Não estando, porém, determinada ainda a causa do autismo, várias outras hipóteses têm sido levantadas ao longo do tempo. Gómez, Torres e Ares (2009) mencionam outras teorias que carecem de estudos mais aprofundados e experimentais que as possam validar. São aqui incluídas teorias que relacionam o desenvolvimento de PEA com contaminações ou radiações ambientais, carências nutricionais e vitamínicas, perturbações da digestão e absorção de determinados alimentos (glúten ou caseína), crescimento cerebral deficitário, lesões cerebrais causadas por toxinas, quantidades excessivas de proteínas de albumina e de gamaglobulina no sangue, contacto com substâncias como a talidomida ou oxitocina durante a formação cerebral, vacinação, disfunção dos circuitos neuronais, entre outras. De acordo com Filipe (2012), não foi ainda provado que exista uma relação entre dietas alimentares, álcool, tabaco ou metais pesados e o surgimento do autismo, embora Lima (2012) refira a existência de casos de PEA onde foram efetuadas relações com infeções congénitas, fatores peri-natais, fatores ambientais (embora não identificados), fármacos, drogas e álcool consumidos durante a gravidez, ou mesmo a idade dos progenitores – ocorrendo um maior risco de surgimento de PEA quanto mais avançada for a idade destes, em particular, a idade do progenitor do sexo masculino. Uma outra hipótese aponta como causa a vacinação administrada aos bebés, nomeadamente a VASPR (VAcina Sarampo-Papeira-Rubéola, sendo a primeira dose administrada aos doze meses de idade), o que tem levado à decisão de inúmeros pais pela não vacinação dos seus filhos, uma situação que pode desencadear problemas de saúde pública, com o surgimento de epidemias já erradicadas (Lima, 2012; Despacho n.º 17067/2011). Taylor (2006, referido em Filipe, 2012:64) destaca, na sua investigação, que não está provada qualquer relação entre a vacinação e o aparecimento do autismo.

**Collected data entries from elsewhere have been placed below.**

-- B replaces A's build-then-resort two-stage construction by a single traversal that computes
-- each sorted region list and sorted country list exactly once (objective: simpler).

-- ===== PORT A =====
-- Transliteration of A: stage 1 builds relation -> {region -> country_dict.keys()} over sorted
-- items; stage 2 re-iterates the dict, replacing each value by OrderedDict(sorted items) and then
-- overwriting each region entry with the sorted country list, mutating the dict in place.
def get_api_relation_countries (query : List (String × List (String × List (String × String)))) : List (String × List (String × List String)) :=
  let rc0 : PySem.Dict String (PySem.Dict String (List String)) := PySem.Dict.empty
  let rc1 := (PySem.List.sorted (PySem.Dict.ofList query).items (fun p => p.1)).foldl
    (fun rc p =>
      let rc := rc.insert p.1 PySem.Dict.empty
      (PySem.List.sorted (PySem.Dict.ofList p.2).items (fun q => q.1)).foldl
        (fun rc q =>
          let countries := (PySem.Dict.ofList q.2).keys
          rc.insert p.1 ((rc.getD p.1 PySem.Dict.empty).insert q.1 countries)) rc) rc0
  let rc2 := rc1.items.foldl
    (fun rc p =>
      let srd := PySem.List.sorted p.2.items (fun q => q.1)
      let rc := rc.insert p.1 (PySem.Dict.ofList srd)
      srd.foldl
        (fun rc q =>
          rc.insert p.1 ((rc.getD p.1 PySem.Dict.empty).insert q.1 (PySem.List.sorted q.2 (fun c => c)))) rc) rc1
  rc2.items.map (fun p => (p.1, p.2.items))

-- ===== PORT B =====
-- Transliteration of B: one pass, each inner OrderedDict built directly with its final values.
def get_api_relation_countries_alt (query : List (String × List (String × List (String × String)))) : List (String × List (String × List String)) :=
  let rc := (PySem.List.sorted (PySem.Dict.ofList query).items (fun p => p.1)).foldl
    (fun rc p =>
      let inner := (PySem.List.sorted (PySem.Dict.ofList p.2).items (fun q => q.1)).foldl
        (fun d q => d.insert q.1 (PySem.List.sorted (PySem.Dict.ofList q.2).keys (fun c => c)))
        (PySem.Dict.empty : PySem.Dict String (List String))
      rc.insert p.1 inner)
    (PySem.Dict.empty : PySem.Dict String (PySem.Dict String (List String)))
  rc.items.map (fun p => (p.1, p.2.items))

-- ===== PRECONDITION & SPEC =====
def Spec_get_api_relation_countries (query : List (String × List (String × List (String × String)))) (out : List (String × List (String × List String))) : Prop := out = get_api_relation_countries_alt query
instance (query : List (String × List (String × List (String × String)))) (out : List (String × List (String × List String))) : Decidable (Spec_get_api_relation_countries query out) := by unfold Spec_get_api_relation_countries; infer_instance

-- ===== CLAIM (what is proved, stated in full; the proofs are below) =====
def Claim_equal_get_api_relation_countries : Prop := ∀ (query : List (String × List (String × List (String × String)))), Dom_get_api_relation_countries query → Spec_get_api_relation_countries query (get_api_relation_countries query)

-- ===== LEMMAS AND PROOFS =====

-- ofList over a list with distinct keys keeps the list as its items
theorem pv_items_ofList {κ ν : Type} [BEq κ] [LawfulBEq κ] (ps : List (κ × ν))
    (h : (ps.map Prod.fst).Nodup) : (PySem.Dict.ofList ps).items = ps := by
  have := PySem.Dict.items_foldl_insert_fresh ps Prod.fst Prod.snd PySem.Dict.empty
      (fun a _ => by simp) h
  simpa [PySem.Dict.ofList, PySem.Dict.update] using this

-- the sorted items of any ofList dict have pairwise-distinct keys
theorem pv_nodup_sorted_items {ν : Type} (ps : List (String × ν)) :
    ((PySem.List.sorted (PySem.Dict.ofList ps).items (fun p => p.1)).map Prod.fst).Nodup := by
  have h1 : ((PySem.Dict.ofList ps).items.map Prod.fst).Nodup := by
    have := PySem.Dict.nodup_keys_ofList ps
    simpa [PySem.Dict.keys] using this
  have hp : ((PySem.List.sorted (PySem.Dict.ofList ps).items (fun p => p.1)).map Prod.fst).Perm
      ((PySem.Dict.ofList ps).items.map Prod.fst) :=
    (PySem.List.sorted_perm _ _ _).map Prod.fst
  exact hp.nodup_iff.mpr h1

Fett-Conte, Bossolani-Martins e Pereira-Nascimento (2013) esclarecem que em cerca de noventa por cento dos casos de PEA não são conhecidas as suas causas (denominado como non-syndromic autism); porém, nos restantes cerca de dez por cento de casos, é exequível a identificação de fatores etiológicos, genéticos ou ambientais (syndromic autism) (p. 216). Inúmeros estudos realizados têm demonstrado que existem variados fatores genéticos relacionados com a predisposição para as PEA, e os quais podem originar um quadro clínico de PEA quando combinado com um determinado fator ambiental Fett-Conte, Bossolani- Martins e Pereira-Nascimento (2013).